Clinical supervision has been shown to improve knowledge and skills, and prevent stress and burnout for clinicians when regularly encountering patients with EDs [22, 45, 46]. After graduation, participants in this study acknowledged the value of clinical supervision for working with patients with EDs, although the majority of hospital-based dietitians preferred an informal or ad-hoc approach to clinical supervision, compared to a more formalised supervision arrangement. However, Kirk et al. [45] have recommended a more formalised clinical supervision arrangement to enable clarification between mentoring, direct line management, and clinical supervision, which was not always clearly differentiated among student dietitians in the current study. Additionally, senior dietitians expressed interdisciplinary supervision as an invaluable tool in expanding skills for treating patients with EDs. However, this was rarely pursued by participants due to financial constraints, despite being acknowledged as a significant resource for professional support and learning [47]. Recommendations to include interdisciplinary supervision as detailed in this study, may enhance the diverse range of skills of dietitians, aid the delineation of roles within the MDT, and acknowledge boundaries between disciplines [22]. Online clinical supervision sessions, provided in a small-group format, may be one opportunity for less expensive clinical supervision opportunities, without any geographical constraints.

Several limitations were encountered during this study, particularly the risk of bias, inherent in purposive sampling through the selected distribution methods, and self-selection bias of participants with greater interest or exposure to patients with EDs. Data saturation may not have been reached due to the sample size. Hence, it is possible that practising dietitians and student dietitians not included in this study may offer differing perspectives to those described.

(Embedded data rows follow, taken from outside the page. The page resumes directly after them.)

-- pv_equiv track=rewrite | github.com/JunoCheon/BOJ | BOJ/sloved/Greedy/1339.py | tmp
-- ===== SOURCE A (Python) =====
-- def tmp(Words, i, j):
--     #i번째 인풋 ex)'ABC'
--     #j번째 알파벳 'A',...
--     l = len(Words[i])
--     output = []
--     for k in range(l):
--         if(Words[i][k]==j): output.append(l-1-k)
--     result = 0
--     for p in output:
--         result += pow(10,p)
--     return result
-- ===== SOURCE B (Python) =====
-- def tmp(Words, i, j):
--     # Horner-style single pass: no position list, no pow()
--     result = 0
--     for ch in Words[i]:
--         result = result * 10 + (1 if ch == j else 0)
--     return result
-- ===== Notes on version B (the rewrite author's own statement) =====
-- stated objective: simpler
-- what changed: Replaces A's two-phase scheme (collect exponent positions into a list, then sum pow(10,p)) with a single Horner-style left-to-right pass accumulating result = result*10 + (1 if ch == j else 0), with no index arithmetic, no intermediate list and no pow call.
import Mathlib
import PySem

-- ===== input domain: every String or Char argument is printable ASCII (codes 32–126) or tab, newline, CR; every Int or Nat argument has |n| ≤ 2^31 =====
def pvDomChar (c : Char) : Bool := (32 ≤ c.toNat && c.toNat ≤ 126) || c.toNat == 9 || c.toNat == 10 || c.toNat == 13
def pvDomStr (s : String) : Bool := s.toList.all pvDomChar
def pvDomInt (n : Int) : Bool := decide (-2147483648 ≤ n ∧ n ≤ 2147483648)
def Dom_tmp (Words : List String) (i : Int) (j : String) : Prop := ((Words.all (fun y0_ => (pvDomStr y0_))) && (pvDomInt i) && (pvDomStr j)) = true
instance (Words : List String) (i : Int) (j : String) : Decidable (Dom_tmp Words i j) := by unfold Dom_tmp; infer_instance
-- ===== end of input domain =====

-- B replaces A's collect-positions-then-sum-powers scheme with one Horner-style pass (simpler; same return value).

-- ===== PORT A =====
-- Words[i][k] == j : a one-character string compared with j
def tmp (Words : List String) (i : Int) (j : String) : Int :=
  match PySem.List.pyGet? Words i with
  | none => 0   -- unreachable under Pre_tmp (Python raises IndexError)
  | some w =>
    let cs := w.toList
    let l := cs.length
    -- for k in range(l): if Words[i][k]==j: output.append(l-1-k)
    let output : List Int :=
      (PySem.List.pyRange 0 (l : Int) 1).foldl
        (fun acc k =>
          if j.toList = [PySem.List.pyGetD cs k ' '] then acc ++ [(l : Int) - 1 - k] else acc) []
    -- result = 0; for p in output: result += pow(10, p)  (every p here is ≥ 0, so 10^p.toNat is exact)
    output.foldl (fun r p => r + 10 ^ p.toNat) 0

-- ===== PORT B =====
def tmp_alt (Words : List String) (i : Int) (j : String) : Int :=
  match PySem.List.pyGet? Words i with
  | none => 0   -- unreachable under Pre_tmp (Python raises IndexError)
  | some w =>
    -- result = 0; for ch in Words[i]: result = result*10 + (1 if ch == j else 0)
    w.toList.foldl (fun r c => r * 10 + (if j.toList = [c] then 1 else 0)) 0

-- ===== PRECONDITION & SPEC =====
-- Pre_tmp: i must be a valid (possibly negative) index into Words; otherwise Python's Words[i] raises IndexError.
def Pre_tmp (Words : List String) (i : Int) (j : String) : Prop :=
  PySem.Raise.InRange Words.length i
instance (Words : List String) (i : Int) (j : String) : Decidable (Pre_tmp Words i j) := by
  unfold Pre_tmp; infer_instance

def pvWitness_tmp : List String × Int × String := (["ABC", "AB"], 0, "A")

def Spec_tmp (Words : List String) (i : Int) (j : String) (out : Int) : Prop := out = tmp_alt Words i j
instance (Words : List String) (i : Int) (j : String) (out : Int) : Decidable (Spec_tmp Words i j out) := by unfold Spec_tmp; infer_instance

-- ===== CLAIM (what is proved, stated in full; the proofs are below) =====
def Claim_equal_tmp : Prop := ∀ (Words : List String) (i : Int) (j : String), Dom_tmp Words i j → Pre_tmp Words i j → Spec_tmp Words i j (tmp Words i j)

-- ===== LEMMAS AND PROOFS =====

-- the core fact: A's "sum of 10^(l-1-k) over matching positions" equals B's Horner pass
lemma pvMain (cs : List Char) (j : String) :
    ((((PySem.List.pyRange 0 (cs.length : Int) 1).filter
        (fun k => decide (j.toList = [PySem.List.pyGetD cs k ' ']))).map
        (fun k => ((10 : Int) ^ (((cs.length : Int) - 1 - k).toNat)))).sum)
      = cs.foldl (fun r c => r * 10 + (if j.toList = [c] then 1 else 0)) 0 := by
  induction cs using List.reverseRecOn with
  | nil => simp [PySem.List.pyRange]
  | append_singleton cs c ih =>
    have hlen : ((cs ++ [c]).length : Int) = (cs.length : Int) + 1 := by
      simp
    rw [hlen, PySem.List.pyRange_one_succ_right (by positivity)]
    rw [List.filter_append, List.map_append, List.sum_append]
    have hfilter :
        (PySem.List.pyRange 0 (cs.length : Int) 1).filter
            (fun k => decide (j.toList = [PySem.List.pyGetD (cs ++ [c]) k ' '])) =
          (PySem.List.pyRange 0 (cs.length : Int) 1).filter
            (fun k => decide (j.toList = [PySem.List.pyGetD cs k ' '])) := by
      apply List.filter_congr
      intro k hk
      have hk' := PySem.List.mem_pyRange_one.mp hk
      have h0 : 0 ≤ k := hk'.1
      have hlt : k < (cs.length : Int) := hk'.2
      have : PySem.List.pyGetD (cs ++ [c]) k ' ' = PySem.List.pyGetD cs k ' ' := by
        rw [PySem.List.pyGetD_eq_getElem (cs ++ [c]) ' ' h0 (by simp; omega),
            PySem.List.pyGetD_eq_getElem cs ' ' h0 (by exact_mod_cast hlt)]
        rw [List.getElem_append_left (by omega)]
      rw [this]
    rw [hfilter]
    have hmap :
        ((PySem.List.pyRange 0 (cs.length : Int) 1).filter
            (fun k => decide (j.toList = [PySem.List.pyGetD cs k ' ']))).map
            (fun k => ((10 : Int) ^ (((cs.length : Int) + 1 - 1 - k).toNat))) =
          ((PySem.List.pyRange 0 (cs.length : Int) 1).filter
            (fun k => decide (j.toList = [PySem.List.pyGetD cs k ' ']))).map
            (fun k => 10 * ((10 : Int) ^ (((cs.length : Int) - 1 - k).toNat))) := by
      apply List.map_congr_left
      intro k hk
      have hk' := PySem.List.mem_pyRange_one.mp (List.mem_of_mem_filter hk)
      have he : ((cs.length : Int) + 1 - 1 - k).toNat = ((cs.length : Int) - 1 - k).toNat + 1 := by
        omega
      rw [he, pow_succ, mul_comm]
    rw [hmap, List.sum_map_mul_left, ih]
    -- the new last position: k = cs.length, exponent 0
    have hget : PySem.List.pyGetD (cs ++ [c]) (cs.length : Int) ' ' = c := by
      rw [PySem.List.pyGetD_eq_getElem (cs ++ [c]) ' ' (by positivity) (by simp)]
      simp
    rw [List.foldl_append]
    simp only [List.foldl_cons, List.foldl_nil, List.filter_cons, List.filter_nil, hget]
    by_cases hc : j.toList = [c] <;> simp [hc] <;> ring

-- ===== VERDICT (by name: the statement is the Claim_ definition above) =====
theorem tmp_spec : Claim_equal_tmp := by
  intro Words i j _ hpre
  unfold Spec_tmp tmp tmp_alt
  cases hget : PySem.List.pyGet? Words i with
  | none =>
      exact absurd ((PySem.List.pyGet?_eq_none_iff Words i).mp hget) (not_not_intro hpre)
  | some w =>
      simp only []
      rw [show (fun (acc : List Int) (k : Int) =>
            if j.toList = [PySem.List.pyGetD w.toList k ' ']
            then acc ++ [(w.toList.length : Int) - 1 - k] else acc) =
          (fun acc k =>
            if (fun k => decide (j.toList = [PySem.List.pyGetD w.toList k ' '])) k = true
            then acc ++ [(fun k => (w.toList.length : Int) - 1 - k) k] else acc) from by
        funext acc k; simp]
      rw [PySem.List.foldl_append_if]
      simp only [List.nil_append]
      rw [show (fun (r p : Int) => r + 10 ^ p.toNat) =
          (fun r p => r + (fun (p : Int) => (10 : Int) ^ p.toNat) p) from rfl]
      rw [PySem.List.foldl_add, List.map_map]
      simpa [Function.comp] using pvMain w.toList j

Nevertheless, the strength of this study was the diversity of participants with differing clinical experience levels, employment settings and geographical locations within Australia. Future research exploring the perspectives of course conveners and lecturers of accredited university dietetic programs is recommended to identify further gaps in tertiary education and post-graduate training for dietitians who wish to work clinically after graduation.

Conclusion

In this study, dietitians currently practising in the workplace and final year dietetic students report a reluctance to treat patients with EDs based on ambiguity regarding their role in the broader therapeutic team, and see the need for additional ED-specific training both during and after university to confidently and competently work with patients with EDs. Reducing access barriers to effective training and clinical supervision would assist with enhancing confidence and competence for working in EDs. The broader dissemination of professional development resources such as dietetic position papers and ANZAED practice and training standards may assist in the enhancement of knowledge and skill development. This research has implications for Australian university dietetic programs and workforce development.